We’d left behind the indelible stamp of over-grown, post-war office buildings and made it to the leafy suburbs beyond the town centre. We lived in West Wickham, a slightly out-of-time commuter town for people who want all the facilities Croydon has to offer whilst still being able to say they live in Kent. Its high street was dotted with cobblers, faded ladies’ fashion shops and gentleman’s outfitters among the ubiquitous nail parlours and fried chicken takeaways. I never thought I’d still be living there at twenty-nine.
“By the way, Danny’s round,” my mother announced, once it was clear I wasn’t going to cough up any more information on Bob’s death.
Danny used to be my neighbour but adopted my family when we were kids and still comes to stay. He’s a doctor without borders – though someone really should have set him some. He’s far too handsome to look at directly and a terrible flirt. I wouldn’t mind so much if we hadn’t grown up like brother and sister.
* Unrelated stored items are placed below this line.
-- pv_equiv track=rewrite | github.com/Trump68/JAV | dodnld.py | get_downloadable_url
-- ===== SOURCE A (Python) =====
-- def get_downloadable_url(
--     urls: list[str], prefer_voe_player: bool = False, video_code: str | None = None
-- ) -> str | None:
--     """Pick best URL for downloading. Stream in player is supjav.com@<code>-ub.mp4 (e.g. rbd-764-ub).
--     If video_code (e.g. rbd-764): prefer m3u8 or player URL that contains this code.
--     If prefer_voe_player: prefer VOE player pages (supremejav, turbovidhls) to open and get m3u8 from.
--     """
--     # Skip blob: — not directly downloadable
--     candidates = [u for u in urls if u.startswith("http://") or u.startswith("https://")]
--     if not candidates:
--         return None
--     lower_code = (video_code or "").lower().replace(" ", "")
--
--     # Prefer URL that matches the page video (e.g. contains rbd-764 / supjav.com@rbd-764-ub)
--     if lower_code:
--         for u in candidates:
--             if lower_code in u.lower() or f"{lower_code}-ub" in u.lower():
--                 if ".m3u8" in u.lower() and "_HLS_msn" not in u:
--                     return u
--         for u in candidates:
--             if lower_code in u.lower():
--                 return u
--         # Prefer VOE player URLs that might serve this video (supremejav, turbovidhls)
--         player = [u for u in candidates if "supremejav.com/supjav" in u.lower() or "turbovidhls.com/t/" in u.lower()]
--         if player:
--             return player[0]
--
--     if prefer_voe_player:
--         player = [u for u in candidates if "supremejav.com/supjav" in u.lower() or "turbovidhls.com/t/" in u.lower()]
--         if player:
--             return player[0]
--         # Do not use doppiocdn — wrong video; only supremejav/turbovidhls for correct stream
--         return None
--
--     # Streamtape: prefer get_video URL (downloadable) over embed /e/ (yt-dlp can't use it)
--     get_video = [u for u in candidates if "streamtape" in u.lower() and "get_video" in u.lower()]
--     if get_video:
--         return get_video[0]
--
--     # Prefer master playlist m3u8 (no _HLS_msn / _HLS_part)
--     m3u8_master = [u for u in candidates if ".m3u8" in u.lower() and "_HLS_msn" not in u and "_HLS_part" not in u]
--     if m3u8_master:
--         return m3u8_master[0]
--     for u in candidates:
--         if ".m3u8" in u.lower():
--             return u
--     return candidates[0]
-- ===== SOURCE B (Python) =====
-- def get_downloadable_url(
--     urls: list[str], prefer_voe_player: bool = False, video_code: str | None = None
-- ) -> str | None:
--     """Single pass: rank each http(s) candidate by a priority tier and return the
--     first URL achieving the smallest tier (None if nothing qualifies)."""
--     lower_code = (video_code or "").lower().replace(" ", "")
--
--     def tier(u):
--         lu = u.lower()
--         is_player = "supremejav.com/supjav" in lu or "turbovidhls.com/t/" in lu
--         if lower_code:
--             if lower_code in lu:
--                 if ".m3u8" in lu and "_HLS_msn" not in u:
--                     return 0
--                 return 1
--             if is_player:
--                 return 2
--         if prefer_voe_player:
--             if not lower_code and is_player:
--                 return 2
--             return None  # only player pages qualify; anything else is unusable
--         if "streamtape" in lu and "get_video" in lu:
--             return 3
--         if ".m3u8" in lu:
--             if "_HLS_msn" not in u and "_HLS_part" not in u:
--                 return 4
--             return 5
--         return 6
--
--     best = None  # (tier, url); strict '<' keeps the earliest URL per tier
--     for u in urls:
--         if not (u.startswith("http://") or u.startswith("https://")):
--             continue
--         t = tier(u)
--         if t is not None and (best is None or t < best[0]):
--             best = (t, u)
--     return best[1] if best is not None else None
-- ===== Notes on version B (the rewrite author's own statement) =====
-- stated objective: alternative
-- what changed: Replaces A's cascade of up to seven separate scans/filters over the candidate list by a single pass that assigns each http(s) URL a priority tier and keeps the earliest URL of the smallest tier.
import Mathlib
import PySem

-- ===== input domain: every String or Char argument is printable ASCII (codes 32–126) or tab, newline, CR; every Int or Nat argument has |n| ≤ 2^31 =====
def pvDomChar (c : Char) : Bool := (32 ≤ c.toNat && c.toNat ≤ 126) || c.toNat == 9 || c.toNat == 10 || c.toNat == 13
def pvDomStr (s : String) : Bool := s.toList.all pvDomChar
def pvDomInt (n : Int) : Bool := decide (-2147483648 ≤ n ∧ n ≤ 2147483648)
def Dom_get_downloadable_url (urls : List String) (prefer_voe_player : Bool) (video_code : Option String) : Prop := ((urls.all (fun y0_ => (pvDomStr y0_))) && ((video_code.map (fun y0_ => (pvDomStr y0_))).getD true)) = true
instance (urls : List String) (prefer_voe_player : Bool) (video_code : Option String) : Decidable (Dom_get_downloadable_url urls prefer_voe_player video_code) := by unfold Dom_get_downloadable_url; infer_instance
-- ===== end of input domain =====

-- B replaces A's cascade of up to seven separate scans/filters of the candidate list by one
-- single pass that ranks every http(s) URL with a priority tier and keeps the earliest URL of
-- the smallest tier (objective: alternative decomposition, same observable result).

-- ===== PORT A =====
-- helpers: the seven candidate conditions A tests, in A's order
def pvIsHttp (u : String) : Bool :=
  PySem.Str.startswith u "http://" || PySem.Str.startswith u "https://"
def pvC0 (lc : String) (u : String) : Bool :=
  (PySem.Str.isIn lc (PySem.Str.lower u) || PySem.Str.isIn (lc ++ "-ub") (PySem.Str.lower u)) &&
    (PySem.Str.isIn ".m3u8" (PySem.Str.lower u) && !PySem.Str.isIn "_HLS_msn" u)
def pvC1 (lc : String) (u : String) : Bool := PySem.Str.isIn lc (PySem.Str.lower u)
def pvC2 (u : String) : Bool :=
  PySem.Str.isIn "supremejav.com/supjav" (PySem.Str.lower u) ||
    PySem.Str.isIn "turbovidhls.com/t/" (PySem.Str.lower u)
def pvC3 (u : String) : Bool :=
  PySem.Str.isIn "streamtape" (PySem.Str.lower u) && PySem.Str.isIn "get_video" (PySem.Str.lower u)
def pvC4 (u : String) : Bool :=
  PySem.Str.isIn ".m3u8" (PySem.Str.lower u) && !PySem.Str.isIn "_HLS_msn" u && !PySem.Str.isIn "_HLS_part" u
def pvC5 (u : String) : Bool := PySem.Str.isIn ".m3u8" (PySem.Str.lower u)

-- the part of A after the lower_code block (the `if prefer_voe_player:` section onwards);
-- `candidates[0]` is ported as head? — A's caller only reaches it with candidates nonempty
def pvGeneral (candidates : List String) (prefer_voe_player : Bool) : Option String :=
  if prefer_voe_player then
    match candidates.filter pvC2 with
    | p :: _ => some p
    | [] => none
  else
    match candidates.filter pvC3 with
    | g :: _ => some g
    | [] =>
      match candidates.filter pvC4 with
      | m :: _ => some m
      | [] =>
        match candidates.find? pvC5 with
        | some u => some u
        | none => candidates.head?

def get_downloadable_url (urls : List String) (prefer_voe_player : Bool) (video_code : Option String) : Option String :=
  let candidates := urls.filter pvIsHttp
  if candidates.isEmpty then none
  else
    let lc := PySem.Str.replace (PySem.Str.lower (video_code.getD "")) " " ""
    if lc == "" then pvGeneral candidates prefer_voe_player
    else
      match candidates.find? (pvC0 lc) with
      | some u => some u
      | none =>
        match candidates.find? (pvC1 lc) with
        | some u => some u
        | none =>
          match candidates.filter pvC2 with
          | p :: _ => some p
          | [] => pvGeneral candidates prefer_voe_player

-- ===== PORT B =====
-- B's tier function: smaller tier = higher priority; none = not usable at all
def pvTier (lc : String) (prefer_voe_player : Bool) (u : String) : Option Nat :=
  let lu := PySem.Str.lower u
  let isPlayer := PySem.Str.isIn "supremejav.com/supjav" lu || PySem.Str.isIn "turbovidhls.com/t/" lu
  if (lc != "") && PySem.Str.isIn lc lu then
    if PySem.Str.isIn ".m3u8" lu && !PySem.Str.isIn "_HLS_msn" u then some 0 else some 1
  else if (lc != "") && isPlayer then some 2
  else if prefer_voe_player then
    if (lc == "") && isPlayer then some 2 else none
  else if PySem.Str.isIn "streamtape" lu && PySem.Str.isIn "get_video" lu then some 3
  else if PySem.Str.isIn ".m3u8" lu then
    if !PySem.Str.isIn "_HLS_msn" u && !PySem.Str.isIn "_HLS_part" u then some 4 else some 5
  else some 6

-- B's loop body: skip non-http(s) URLs, keep the strictly best (tier, url) seen so far
def pvStep (lc : String) (prefer_voe_player : Bool) (best : Option (Nat × String)) (u : String) :
    Option (Nat × String) :=
  if !(PySem.Str.startswith u "http://" || PySem.Str.startswith u "https://") then best
  else
    match pvTier lc prefer_voe_player u with
    | none => best
    | some t =>
      match best with
      | none => some (t, u)
      | some (bt, bu) => if t < bt then some (t, u) else some (bt, bu)

def get_downloadable_url_alt (urls : List String) (prefer_voe_player : Bool) (video_code : Option String) : Option String :=
  let lc := PySem.Str.replace (PySem.Str.lower (video_code.getD "")) " " ""
  (urls.foldl (pvStep lc prefer_voe_player) none).map Prod.snd

-- ===== PRECONDITION & SPEC =====
def Spec_get_downloadable_url (urls : List String) (prefer_voe_player : Bool) (video_code : Option String) (out : Option String) : Prop := out = get_downloadable_url_alt urls prefer_voe_player video_code
instance (urls : List String) (prefer_voe_player : Bool) (video_code : Option String) (out : Option String) : Decidable (Spec_get_downloadable_url urls prefer_voe_player video_code out) := by unfold Spec_get_downloadable_url; infer_instance

-- ===== CLAIM (what is proved, stated in full; the proofs are below) =====
def Claim_equal_get_downloadable_url : Prop := ∀ (urls : List String) (prefer_voe_player : Bool) (video_code : Option String), Dom_get_downloadable_url urls prefer_voe_player video_code → Spec_get_downloadable_url urls prefer_voe_player video_code (get_downloadable_url urls prefer_voe_player video_code)

-- ===== LEMMAS AND PROOFS =====

-- ---- generic machinery: a cascade of find?s equals picking the first element of minimal tier ----

-- A's shape: try the conditions one after the other, each by a fresh scan of the list
def pvCascade : List (String → Bool) → List String → Option String
  | [], _ => none
  | c :: cs, l => match l.find? c with
    | some u => some u
    | none => pvCascade cs l

-- the tier induced by a condition list: index of the first condition that holds
def pvTf (cs : List (String → Bool)) (u : String) : Option Nat := cs.findIdx? (fun c => c u)

-- left-biased minimum of two optional ranked entries
def pvComb : Option (Nat × String) → Option (Nat × String) → Option (Nat × String)
  | none, y => y
  | some x, none => some x
  | some (j, v), some (k, u) => if k < j then some (k, u) else some (j, v)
It’s exhausting; I have no idea whether his flirty comments are childhood banter or a full on invitation for kissy time (sorry, not good at sexy talk).
“Sweetheart?” My mother broke into my thoughts. “I said, Danny’s over for a visit.”
“Niiiiiiiiiiice,” I replied nonchalantly. Playin’ it cool.
We pulled up at the house and mother hooted the horn so that my stepfather Greg glanced out at us through the front room window. A few seconds later, Danny bounded from the house. He was springy and cheerful like a lithe, seductive Saint Bernard.
“You look great, Izzy. Have you been in the sun?” You see what I’m up against?
I looked at the sky and tried to remember the last time I’d seen that big yellow floaty thing. “Must be my naturally swarthy features.” I’m about as Latin-looking as mashed potatoes.
He laughed handsomely, then held out his hand to help me from the car. Far too smooth for his own good, you could use Danny as a chamois leather.
“She’s been nowhere near the sun. She was locked up in a cell all morning. See if you can get the details from her,” Mother called over her shoulder before disappearing into the house.
“Sounds exciting,” Danny said, as my eyes lingered a little too long over the deepness of his vee.
Sorry about all this, I really can’t help myself. I promise this isn’t going to turn into some sordid, steamy affair in which he takes me up to my room to dole out a suitable punishment.
Izzy, snap out of it!
Yes, brain. Sorry, brain. Won’t do it again.
“I was nowhere near a cell.” I rolled my eyes. “I was merely helping the police with their enquiries.”
“Sounds less exciting.”
“What about you, Danny? Have you cured any diseases recently? Found a solution to world hunger?”